The Irish Pub (2013): 6 out of 10: The Irish Pub is a documentary about... wait for it... Irish Pubs.
What is in the documentary exactly? Director Alex Fegan went into a score or so of Irish pubs, spent the day enjoying a pint or two, and did interviews with the owners (if available) and the patrons.
And that is about it. I mean there are worse ways to spend an hour and a half than watching people drinking Guinness, but there isn't anything else to this film. It would be like if on Kitchen Nightmares Ramsey just visited the restaurants, ate the food without comment and then chatted up the waitress.
Look I was born in Ireland and spent a fair amount of time at Irish daycare in my youth. I like pubs, a lot. The Irish Pub is a pretty nice collection of pubs with happy Irish people in them. (Well drunk at least). There, unfortunately, seemed a lot of unanswered questions and missing information in the hagiography.
A couple of quick notes. Not updating your decor since 1972 does not make you traditional it makes you cheap.
Second note the declining business in pubs in rural areas is due partially to the strict drink driving laws. This claim is not idle speculation. Per The Guardian, a county council in south-west Ireland has voted to back a motion allowing for people living in isolated areas to drink and drive. The motion was passed by Kerry county council on Monday by five votes to three, with the remainder of the councilors either absent or abstaining.
It supports the creation of a permit that will allow rural drinkers to drive after having "two or three drinks." It was tabled by the independent councilor Danny Healy-Rae, who has claimed it would help prevent depression and suicide in the county.
The sponsor of the bill was a pub owner himself who saw the devastating effect the drink driving (Drunk driving to our American cousins) laws have had on pubs.

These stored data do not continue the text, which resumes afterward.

-- pv_equiv track=rewrite | github.com/Ingeniums/ingecode-e1-challenges | Medium - Visible Sandwiches/solution.py | calculate_visible_sandwiches
-- ===== SOURCE A (Python) =====
-- import math
--
-- def calculate_visible_sandwiches(test_cases):
--     results = []
--
--     for x, y, sandwiches in test_cases:
--         visibility_map = {}
--
--         for sx, sy in sandwiches:
--             dx, dy = sx - x, sy - y
--             gcd = math.gcd(dx, dy)
--             direction = (dx // gcd, dy // gcd)
--
--             if direction not in visibility_map or gcd < visibility_map[direction][0]:
--                 visibility_map[direction] = (gcd, (sx, sy))
--
--         visible_sandwiches = [coord for _, coord in visibility_map.values()]
--         visible_sandwiches.sort()  # Sort by x, then y
--         results.append(visible_sandwiches)
--
--     return results
-- ===== SOURCE B (Python) =====
-- import math
--
-- def calculate_visible_sandwiches(test_cases):
--     results = []
--     for x, y, sandwiches in test_cases:
--         items = []
--         for sx, sy in sandwiches:
--             dx, dy = sx - x, sy - y
--             g = math.gcd(dx, dy)
--             items.append((g, (dx // g, dy // g), (sx, sy)))
--         items.sort(key=lambda t: t[0])
--         seen = set()
--         chosen = []
--         for g, d, coord in items:
--             if d not in seen:
--                 seen.add(d)
--                 chosen.append(coord)
--         chosen.sort()
--         results.append(chosen)
--     return results
-- ===== Notes on version B (the rewrite author's own statement) =====
-- stated objective: alternative
-- what changed: B computes (gcd, direction, coord) triples, stably sorts them by gcd, then makes one first-seen-direction pass with a set, keeping the coordinate the first time each direction appears, instead of A's running-min-per-direction dict update.
import Mathlib
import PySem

Even though this law passed the same year this documentary came out nothing is mentioned, even as an aside regarding this issue. In reality, throughout the film, nothing at all is said about much of anything. People talk about how tough times can get, the meaning of some decor hanging on the wall, how they inherited the pub, and how it is a dying tradition. There is no analysis, outside commentary, or even information regarding pubs and their relation to rural Ireland.
On the plus side some beautiful pictures, some very nice stories. It is a peaceful film. And it made me want to go out and have a pint... Which I did.